На  разогретом тротуаре,  прямо  перед ним,  с  достоинством  выпятив  вперед  свои  крутые  грудки,   как  маленькие  птичьи  начальнички, расхаживали   голуби. Распушив  веером  хвосты, они ворковали,  разговаривали  по-  своему,   по - голубиному,    то  и  дело тюкали маленькими  клювами ,  подбирая  что-то  видимое только  им  самим    на  земле,  совсем  не боясь прохожих.
Гутенберг   на  миг  зажмурился. Затем  вдохнул  полной  грудью и двинулся  вперед, просто  так, лишь бы  куда  идти -  без  цели,  без  мысли,  наслаждаясь  этим    весенним  солнцем,    свежим  ветром,   нежным  голубиным воркованием.
По пути  он нагнал   молодую  пару. Перекинув  через   левую руку тонкую  тросточку,  он  подхватил   правой  под  локоток   спутницу и, склонив  голову  в  модном  цилиндре,    что- то на  ходу  нашептывал  своей подруге. Она  же – тонкая, легкая,  как  воздух -   то и   дело заливалась  сдержанным веселым  смехом,  отчего    также   весело и беззаботно  сотрясались    закручивавшиеся  снизу светлые  завитушки  ее  волос. Солнце просвечивало  их насквозь, и  они,  подзолоченные,  так  и  прыгали  в  пронзительных  желтых лучах  вверх-вниз,  вверх-вниз. При  очередном  же  взрыве  хохота  хозяйки эти  колечки волос вообще начинали  завораживающе  мелко-мелко  ходить  ходуном.

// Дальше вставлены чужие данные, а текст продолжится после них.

-- pv_equiv track=rewrite | github.com/poemyaya/ccks2018task2 | getFeature.py | reVect
-- ===== SOURCE A (Python) =====
-- def reVect(datadicts, words):
--     #S\B\M\E
--     sentVect = [[0] * 4 for i in range(len(words))]
--     for char_i in range(len(words)):
--         char = words[char_i]
--
--         if char in datadicts.keys():
--             values = datadicts[char]
--             for char_j in range(char_i, len(words), 1):
--
--                 charlist = [words[i] for i in range(char_i, char_j + 1, 1)]
--                 name = ''.join(charlist)
--                 if name in values:
--                     if len(charlist) == 1:
--                         sentVect[char_i][0] = 1
--                     elif len(charlist) == 2:
--                         sentVect[char_i][1] = 1
--                         sentVect[char_j][3] = 1
--                     else:
--                         sentVect[char_i][1] = 1
--                         for k in range(char_i + 1, char_j, 1):
--                             sentVect[k][2] = 1
--                         sentVect[char_j][3] = 1
--     return sentVect
-- ===== SOURCE B (Python) =====
-- def _mark(sent, i, j):
--     if j == i:
--         sent[i][0] = 1
--     elif j == i + 1:
--         sent[i][1] = 1
--         sent[j][3] = 1
--     else:
--         sent[i][1] = 1
--         for k in range(i + 1, j):
--             sent[k][2] = 1
--         sent[j][3] = 1
--
--
-- def reVect(datadicts, words):
--     n = len(words)
--     sent = [[0, 0, 0, 0] for _ in range(n)]
--     for i in range(n):
--         vals = datadicts.get(words[i])
--         if vals is None:
--             continue
--         valset = set(vals)
--         maxlen = max((len(v) for v in vals), default=0)
--         s = ""
--         for j in range(i, n):
--             s += words[j]
--             if len(s) > maxlen:
--                 break
--             if s in valset:
--                 _mark(sent, i, j)
--     return sent
-- ===== Notes on version B (the rewrite author's own statement) =====
-- stated objective: faster
-- what changed: B builds each candidate substring incrementally (one append per inner step instead of re-joining the whole slice) and breaks the inner scan as soon as the accumulated string is longer than the longest dictionary entry for the start word, with a set for membership tests.
import Mathlib
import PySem

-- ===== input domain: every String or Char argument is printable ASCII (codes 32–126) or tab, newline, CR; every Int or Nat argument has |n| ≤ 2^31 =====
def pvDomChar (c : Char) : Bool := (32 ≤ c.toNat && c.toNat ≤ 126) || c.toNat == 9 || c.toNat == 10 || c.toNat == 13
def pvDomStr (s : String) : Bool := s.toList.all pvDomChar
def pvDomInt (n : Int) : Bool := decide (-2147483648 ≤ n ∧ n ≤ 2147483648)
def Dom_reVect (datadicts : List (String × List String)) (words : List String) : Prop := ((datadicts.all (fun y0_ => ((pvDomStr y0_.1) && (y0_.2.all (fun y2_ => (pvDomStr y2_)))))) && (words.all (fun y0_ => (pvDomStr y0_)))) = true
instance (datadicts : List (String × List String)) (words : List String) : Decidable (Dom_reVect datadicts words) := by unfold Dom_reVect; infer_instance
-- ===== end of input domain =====

-- B rebuilds each candidate substring incrementally and stops the inner scan once it is longer
-- than the longest dictionary entry for the start character.

-- shared tiny helper: sentVect[i][j] = 1  (indices are always in range in both programs)
def pySet2 (m : List (List Int)) (i j : Nat) : List (List Int) :=
  m.set i ((m.getD i []).set j 1)

-- ===== PORT A =====
def reVect (datadicts : List (String × List String)) (words : List String) : List (List Int) :=
  (List.range words.length).foldl (fun sentVect char_i =>
    match (PySem.Dict.mk datadicts).get? (words.getD char_i "") with  -- 'char in datadicts.keys()' + 'values = datadicts[char]'
    | none => sentVect
    | some values =>
        (List.range' char_i (words.length - char_i)).foldl (fun sv char_j =>
          -- charlist = [words[i] for i in range(char_i, char_j+1)]; name = ''.join(charlist)
          if values.contains
              (PySem.Str.join "" ((List.range' char_i (char_j + 1 - char_i)).map (fun i => words.getD i ""))) then
            if ((List.range' char_i (char_j + 1 - char_i)).map (fun i => words.getD i "")).length = 1 then
              pySet2 sv char_i 0
            else if ((List.range' char_i (char_j + 1 - char_i)).map (fun i => words.getD i "")).length = 2 then
              pySet2 (pySet2 sv char_i 1) char_j 3
            else
              pySet2 ((List.range' (char_i + 1) (char_j - (char_i + 1))).foldl
                        (fun sv k => pySet2 sv k 2) (pySet2 sv char_i 1)) char_j 3
          else sv) sentVect)
    ((List.range words.length).map (fun _ => [0, 0, 0, 0]))

-- ===== PORT B =====
-- Source B's _mark helper
def markSBME (sent : List (List Int)) (i j : Nat) : List (List Int) :=
  if j = i then pySet2 sent i 0
  else if j = i + 1 then pySet2 (pySet2 sent i 1) j 3
  else pySet2 ((List.range' (i + 1) (j - (i + 1))).foldl
                 (fun sv k => pySet2 sv k 2) (pySet2 sent i 1)) j 3

-- Source B's inner 'for j in range(i, n)' loop: s is the accumulator, 'if len(s) > maxlen: break'
def scanB (words : List String) (valset : PySem.Set String) (maxlen : Int) (i : Nat) :
    List Nat → String → List (List Int) → List (List Int)
  | [], _, sent => sent
  | j :: js, s, sent =>
      if maxlen < PySem.Str.len (s ++ words.getD j "") then sent   -- break
      else scanB words valset maxlen i js (s ++ words.getD j "")
             (if PySem.Set.contains valset (s ++ words.getD j "") then markSBME sent i j else sent)

def reVect_alt (datadicts : List (String × List String)) (words : List String) : List (List Int) :=
  (List.range words.length).foldl (fun sent i =>
    match (PySem.Dict.mk datadicts).get? (words.getD i "") with      -- datadicts.get(words[i])
    | none => sent
    | some vals =>
        scanB words (PySem.Set.ofList vals)
          (vals.foldl (fun m v => max m (PySem.Str.len v)) 0)        -- max(len(v) for v in vals)
          i (List.range' i (words.length - i)) "" sent)
    ((List.range words.length).map (fun _ => [0, 0, 0, 0]))

-- ===== PRECONDITION & SPEC =====
def Spec_reVect (datadicts : List (String × List String)) (words : List String) (out : List (List Int)) : Prop := out = reVect_alt datadicts words
instance (datadicts : List (String × List String)) (words : List String) (out : List (List Int)) : Decidable (Spec_reVect datadicts words out) := by unfold Spec_reVect; infer_instance

-- ===== CLAIM (what is proved, stated in full; the proofs are below) =====
def Claim_equal_reVect : Prop := ∀ (datadicts : List (String × List String)) (words : List String), Dom_reVect datadicts words → Spec_reVect datadicts words (reVect datadicts words)

-- ===== LEMMAS AND PROOFS =====

-- A's inner-loop step function, named for the proofs (definitionally A's lambda)
def fA (words values : List String) (char_i : Nat) : List (List Int) → Nat → List (List Int) :=
  fun sv char_j =>
    if values.contains
        (PySem.Str.join "" ((List.range' char_i (char_j + 1 - char_i)).map (fun i => words.getD i ""))) then
      if ((List.range' char_i (char_j + 1 - char_i)).map (fun i => words.getD i "")).length = 1 then
        pySet2 sv char_i 0
      else if ((List.range' char_i (char_j + 1 - char_i)).map (fun i => words.getD i "")).length = 2 then
        pySet2 (pySet2 sv char_i 1) char_j 3
      else
        pySet2 ((List.range' (char_i + 1) (char_j - (char_i + 1))).foldl
                  (fun sv k => pySet2 sv k 2) (pySet2 sv char_i 1)) char_j 3
    else sv

-- the joined substring words[i:j], as A computes it
def J (words : List String) (i j : Nat) : String :=
  PySem.Str.join "" ((List.range' i (j - i)).map (fun k => words.getD k ""))

lemma chars_join_nil (ll : List (List Char)) : PySem.Chars.join [] ll = ll.flatten := by
  induction ll with
  | nil => simp [PySem.Chars.join_nil]
  | cons a rest ih =>
      cases rest with
      | nil => simp [PySem.Chars.join_singleton]
      | cons b r => simp [PySem.Chars.join_cons_cons] at ih ⊢; simp [ih]

lemma join_empty_concat (l : List String) (x : String) :
    PySem.Str.join "" (l ++ [x]) = PySem.Str.join "" l ++ x := by
  rw [← String.toList_inj]
  simp [PySem.Str.toList_join, String.toList_append, chars_join_nil]

lemma J_succ (words : List String) {i j : Nat} (h : i ≤ j) :
    J words i (j + 1) = J words i j ++ words.getD j "" := by
  unfold J
  have h1 : j + 1 - i = (j - i) + 1 := by omega
  rw [h1, List.range'_concat]
  have h2 : i + 1 * (j - i) = j := by omega
  rw [h2, List.map_append, List.map_singleton, join_empty_concat]

lemma len_nonneg (s : String) : 0 ≤ PySem.Str.len s := by
  simp [PySem.Str.len_eq]

lemma J_len_mono (words : List String) {i j : Nat} (h : i ≤ j) :
    PySem.Str.len (J words i j) ≤ PySem.Str.len (J words i (j + 1)) := by
  rw [J_succ words h, PySem.Str.len_append]
  have := len_nonneg (words.getD j "")
  linarith

lemma contains_ofList_eq (values : List String) (s : String) :
    PySem.Set.contains (PySem.Set.ofList values) s = values.contains s := by
  by_cases h : s ∈ values
  · have h2 : s ∈ PySem.Set.ofList values := (PySem.Set.mem_ofList values s).2 h
    simp [PySem.Set.contains, h, h2]
  · have h2 : s ∉ PySem.Set.ofList values := fun hc => h ((PySem.Set.mem_ofList values s).1 hc)
    simp [PySem.Set.contains, h, h2]

lemma foldA_noop (words values : List String) (L : Int)
    (hv : ∀ v ∈ values, PySem.Str.len v ≤ L) (i : Nat) :
    ∀ (cnt j : Nat) (sv), i ≤ j → L < PySem.Str.len (J words i (j + 1)) →
      (List.range' j cnt).foldl (fA words values i) sv = sv := by
  intro cnt
  induction cnt with
  | zero => intro j sv _ _; rfl
  | succ n ih =>
      intro j sv hij hbig
      rw [List.range'_succ, List.foldl_cons]
      have hstep : fA words values i sv j = sv := by
        have hnm : PySem.Str.join "" ((List.range' i (j + 1 - i)).map (fun i => words.getD i "")) ∉ values := by
          intro hmem
          have hle := hv _ hmem
          have hJd : PySem.Str.join "" ((List.range' i (j + 1 - i)).map (fun i => words.getD i ""))
              = J words i (j + 1) := rfl
          rw [hJd] at hle
          linarith
        have hc : values.contains
            (PySem.Str.join "" ((List.range' i (j + 1 - i)).map (fun i => words.getD i ""))) = false := by
          simpa using hnm
        unfold fA
        rw [hc]
        simp
      rw [hstep]
      exact ih (j + 1) sv (by omega) (lt_of_lt_of_le hbig (J_len_mono words (by omega)))

lemma foldAB (words values : List String) (L : Int)
    (hv : ∀ v ∈ values, PySem.Str.len v ≤ L) (i : Nat) :
    ∀ (cnt j : Nat) (sv), i ≤ j →
      (List.range' j cnt).foldl (fA words values i) sv
        = scanB words (PySem.Set.ofList values) L i (List.range' j cnt) (J words i j) sv := by
  intro cnt
  induction cnt with
  | zero => intro j sv hij; rfl
  | succ n ih =>
      intro j sv hij
      have hs' : J words i j ++ words.getD j "" = J words i (j + 1) := (J_succ words hij).symm
      by_cases hL : L < PySem.Str.len (J words i (j + 1))
      · rw [foldA_noop words values L hv i (n + 1) j sv hij hL]
        rw [List.range'_succ]
        simp only [scanB]
        rw [hs', if_pos hL]
      · rw [List.range'_succ, List.foldl_cons]
        have hJd : PySem.Str.join "" ((List.range' i (j + 1 - i)).map (fun i => words.getD i ""))
            = J words i (j + 1) := rfl
        have hstep : fA words values i sv j =
            (if PySem.Set.contains (PySem.Set.ofList values) (J words i (j + 1))
              then markSBME sv i j else sv) := by
          unfold fA markSBME
          rw [contains_ofList_eq, hJd]
          simp only [List.length_map, List.length_range']
          have e1 : (j + 1 - i = 1) ↔ (j = i) := by omega
          have e2 : (j + 1 - i = 2) ↔ (j = i + 1) := by omega
          simp only [e1, e2]
        rw [hstep]
        simp only [scanB]
        rw [hs', if_neg hL]
        exact ih (j + 1) _ (by omega)

-- ===== VERDICT (by name: the statement is the Claim_ definition above) =====
theorem reVect_spec : Claim_equal_reVect := by
  intro datadicts words _
  unfold Spec_reVect reVect reVect_alt
  refine List.foldl_ext _ _ _ ?_
  intro sv k _
  cases hg : (PySem.Dict.mk datadicts).get? (words.getD k "") with
  | none => rfl
  | some values =>
      have hv : ∀ v ∈ values,
          PySem.Str.len v ≤ values.foldl (fun m v => max m (PySem.Str.len v)) 0 := by
        intro v hvmem
        rw [show values.foldl (fun m v => max m (PySem.Str.len v)) 0
              = (values.map PySem.Str.len).foldl max 0 from List.foldl_map.symm]
        exact (PySem.List.le_foldl_max _ _).2 _ (List.mem_map_of_mem hvmem)
      have h := foldAB words values _ hv k (words.length - k) k sv (le_refl k)
      have hJ : J words k k = "" := by unfold J; rw [Nat.sub_self]; rfl
      rw [hJ] at h
      exact h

Гутенберг  не  мог  оторвать  взгляд от этих  прыгающих  завитушек. Он шел  и  шел  автоматически  сзади, пока  смеющаяся  пара  ни   свернула  в  какой-то   модный  магазин.
Гутенберг от души  порадовался их  молодому  счастью. Когда-то  и  он   нашептывал  что-то такое беззаботное  своей   юной  подруге. И они, обнявшись, тоже подолгу бродили  по  улицам. Смеялись,  дурачились, не обращая никакого  внимания  на  прохожих. Когда  она стала  его  женой, это  безоблачное счастье  долго  еще   окутывало их. Как и раньше, они замирали  при  встрече друг  с  другом и  не  могли  наворковаться.…
Откуда,  с  какой  стороны  подул  холодный  ветер? -  он  уже и  не  помнит. Помнит только, что  она  почему-то стала  отводить в  сторону  глаза,  а  он, наоборот,  пронзать ее насквозь колючим  взглядом. Упреки  с  ее  стороны,  невыдержанность  с  его…  Облако юношеского счастья  улетело  от них  навсегда…
 « Да  что уж  теперь вспоминать? Прошлого не вернешь», - с  грустью  подумал  Гутенберг.
После были у него  в  жизни  другие  женщины, даже   весьма  привлекательные. С  одной  из  них,  белокурой и  стройной,  как  балерина, он вместе прожил добрый десяток  лет. Но  недаром  говорят: «Первая  жена  -  от  Бога»… 
 Потом  он все  больше  и  больше  стал  пропадать в  своей  мастерской.
Кому  как,  а  ему  вот  так  суждено…
Эти  мысли  невольно  лезли в  голову Гутенбергу, и  он  не  мог  от  них отделаться. Так  и  шагал  дальше,  погруженный  в себя,  в  ту  далекую  и  так   быстро  промелькнувшую  молодую  жизнь….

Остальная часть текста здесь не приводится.